As Mr. Sanchez wades into the raucous Fiesta crowds searching for hands to shake, he bears both the hopes of his party and the burden of history. The Fiesta, after all, commemorates the Spanish resettlement of Santa Fe following an Indian uprising that had briefly chased the conquistadors back to Mexico. Now, the heirs of the conquistadors are poised to take power from the state's white political elites. Republicans can only hope that this new revolution is not only ethnic but ideological as well.

In some ways, John Sanchez is an unlikely standard-bearer in this important political battle. He was reared in poverty by a single mother, the youngest of eight children who shared a two-bedroom house with no indoor plumbing. "I literally went from the outhouse to the statehouse," is how he likes to synopsize his life story.

By all rights, he should have been a Democrat. Impoverished families like his, dependent on the largesse of the state government, have long been the backbone of the New Mexico Democratic Party. But the Sanchez family was different: John's great-great-grandfather was a Republican territorial legislator, and his grandfather was the last GOP lawmaker of Hispanic descent to be elected from a northern New Mexico county.

Although the family fortunes had declined precipitously, its political philosophy somehow remained intact. "Nobody owes you anything in this world," Mrs. Sanchez used to tell her children. "Stay in school. Work hard. Dream big."

Forty years later, that's the core message of Mr. Sanchez's gubernatorial campaign. It flies in the face of the New Deal mentality that continues to dominate in many Hispanic neighborhoods throughout the state, but Mr. Sanchez thinks the time is right for realignment. "One definition of insanity," he says, "is doing the same thing over and over again with the same unsuccessful result." After decades near the bottom of the national rankings for education and poverty, he hopes New Mexicans are ready to admit that high taxes, minute regulation, and extensive welfare are nothing short of insane.

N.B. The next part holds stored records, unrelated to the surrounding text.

-- pv_equiv track=rewrite | github.com/kynax/AdventOfCode | day10/part1.py | Step
-- ===== SOURCE A (Python) =====
-- def Step(s):
-- 	cur = s[0]
-- 	count = 0
-- 	ret = ""
-- 	for c in s:
-- 		if c != cur and cur != '':
-- 			ret += str(count) + cur
-- 			count = 0
-- 			cur = c
-- 		count += 1
-- 	ret += str(count) + cur
-- 	return ret
-- ===== SOURCE B (Python) =====
-- def Step(s):
--     parts = []
--     i = 0
--     n = len(s)
--     while i < n:
--         j = i
--         while j < n and s[j] == s[i]:
--             j += 1
--         parts.append(str(j - i) + s[i])
--         i = j
--     return ''.join(parts)
-- ===== Notes on version B (the rewrite author's own statement) =====
-- stated objective: alternative
-- what changed: Replaces A's single-pass cur/count state machine with repeated string concatenation by a two-pointer scan over maximal runs that collects the encoded pieces in a list and joins them once.
import Mathlib
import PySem

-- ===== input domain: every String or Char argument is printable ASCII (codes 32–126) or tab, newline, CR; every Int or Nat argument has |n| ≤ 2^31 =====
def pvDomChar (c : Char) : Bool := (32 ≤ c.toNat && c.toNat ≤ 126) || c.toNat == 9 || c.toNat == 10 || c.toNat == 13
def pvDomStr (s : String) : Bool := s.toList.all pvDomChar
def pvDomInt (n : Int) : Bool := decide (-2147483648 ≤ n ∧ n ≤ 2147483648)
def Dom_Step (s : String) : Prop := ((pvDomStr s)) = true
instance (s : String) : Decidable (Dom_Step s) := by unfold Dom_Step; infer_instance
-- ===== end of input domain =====

-- B replaces A's cur/count state machine (repeated concatenation) by a two-pointer
-- maximal-run scan whose encoded pieces are joined once (objective: alternative).


-- ===== PORT A =====
-- A's for-loop; `cur` is always a one-character string in Python, so the conjunct
-- `cur != ''` of A's condition is always true and `cur` is a Char here.  In the
-- then-branch A sets count = 0 and then does count += 1, hence `0 + 1`.
def stepLoop : List Char → Char → Int → List Char → List Char
  | [], cur, count, ret => ret ++ PySem.Int.toChars count ++ [cur]
  | c :: cs, cur, count, ret =>
    if c ≠ cur then stepLoop cs c (0 + 1) (ret ++ PySem.Int.toChars count ++ [cur])
    else stepLoop cs cur (count + 1) ret

def Step (s : String) : String :=
  match PySem.Str.pyGet? s 0 with
  | none => ""          -- s[0] raises IndexError on the empty string; excluded by Pre_Step
  | some cur => String.ofList (stepLoop s.toList cur 0 [])

-- ===== PORT B =====
-- B's outer while loop: each iteration takes the maximal run of the current head
-- (B's inner `while s[j] == s[i]: j += 1`) and emits one encoded piece
def altRuns : List Char → List (List Char)
  | [] => []
  | c :: cs =>
    (PySem.Int.toChars (((c :: cs).takeWhile (· == c)).length : Int) ++ [c])
      :: altRuns ((c :: cs).dropWhile (· == c))
termination_by l => l.length
decreasing_by
  rw [List.dropWhile_cons_of_pos (by simp)]
  exact Nat.lt_succ_of_le (List.length_dropWhile_le _ _)

def Step_alt (s : String) : String := String.ofList (altRuns s.toList).flatten

-- ===== PRECONDITION & SPEC =====
-- Pre_ excludes only the empty string, on which A raises IndexError (s[0]).
def Pre_Step (s : String) : Prop := s.toList ≠ []
instance (s : String) : Decidable (Pre_Step s) := by unfold Pre_Step; infer_instance
def pvWitness_Step : String := "aab"

def Spec_Step (s : String) (out : String) : Prop := out = Step_alt s
instance (s : String) (out : String) : Decidable (Spec_Step s out) := by unfold Spec_Step; infer_instance

-- ===== CLAIM (what is proved, stated in full; the proofs are below) =====
def Claim_equal_Step : Prop := ∀ (s : String), Dom_Step s → Pre_Step s → Spec_Step s (Step s)

-- ===== LEMMAS AND PROOFS =====

lemma altRuns_nil : altRuns [] = [] := by simp [altRuns]

lemma altRuns_cons (c : Char) (cs : List Char) :
    altRuns (c :: cs) =
      (PySem.Int.toChars (((c :: cs).takeWhile (· == c)).length : Int) ++ [c])
        :: altRuns ((c :: cs).dropWhile (· == c)) := by
  simp [altRuns]

-- invariant of A's loop: it finishes the current run (count so far + the pending
-- equal prefix of l), emits it, and then agrees with B's run decomposition
lemma stepLoop_eq (l : List Char) : ∀ (cur : Char) (count : Int) (ret : List Char),
    stepLoop l cur count ret =
      ret ++ PySem.Int.toChars (count + ((l.takeWhile (· == cur)).length : Int)) ++ [cur]
        ++ (altRuns (l.dropWhile (· == cur))).flatten := by
  induction l with
  | nil => intro cur count ret; simp [stepLoop, altRuns_nil]
  | cons c cs ih =>
    intro cur count ret
    by_cases h : c = cur
    · subst h
      rw [show stepLoop (c :: cs) c count ret = stepLoop cs c (count + 1) ret from by
        simp [stepLoop]]
      rw [ih]
      rw [List.takeWhile_cons_of_pos (by simp), List.dropWhile_cons_of_pos (by simp)]
      congr 3
      simp only [List.length_cons]
      congr 1
      push_cast; ring
    · rw [show stepLoop (c :: cs) cur count ret =
          stepLoop cs c (0 + 1) (ret ++ PySem.Int.toChars count ++ [cur]) from by
        simp [stepLoop, h]]
      rw [ih]
      rw [List.takeWhile_cons_of_neg (by simpa using h),
        List.dropWhile_cons_of_neg (by simpa using h), altRuns_cons]
      rw [List.takeWhile_cons_of_pos (by simp), List.dropWhile_cons_of_pos (by simp)]
      simp only [List.flatten_cons, List.length_nil, List.length_cons,
        Int.natCast_zero, add_zero]
      rw [show ((0 : Int) + 1 + ((cs.takeWhile (· == c)).length : Int)) =
          (((cs.takeWhile (· == c)).length + 1 : Nat) : Int) from by push_cast; ring]
      simp [List.append_assoc]

-- ===== VERDICT (by name: the statement is the Claim_ definition above) =====
theorem Step_spec : Claim_equal_Step := by
  intro s _ hpre
  unfold Spec_Step Step Step_alt
  obtain ⟨c, cs, hl⟩ := List.exists_cons_of_ne_nil hpre
  rw [show PySem.Str.pyGet? s 0 = some c from by
    simp [PySem.Str.pyGet?, hl]]
  show String.ofList (stepLoop s.toList c 0 []) = String.ofList (altRuns s.toList).flatten
  rw [hl, stepLoop_eq, altRuns_cons]
  rw [List.dropWhile_cons_of_pos (by simp)]
  simp [List.flatten_cons, List.append_assoc]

When he first burst onto the state's political scene two years ago, critics thought he was the one who was insane. In his first bid for public office, he challenged the speaker of New Mexico's House of Representatives, a 30-year incumbent in a county where Democrats outnumbered Republicans roughly 2 to 1. In one of the biggest upsets in the state's political history, Mr. Sanchez won that race despite-or perhaps because of-his unflinchingly conservative views. "We didn't change our message at all" in winning over longtime Democratic voters, he insists. "Perhaps I was just the right messenger at the time."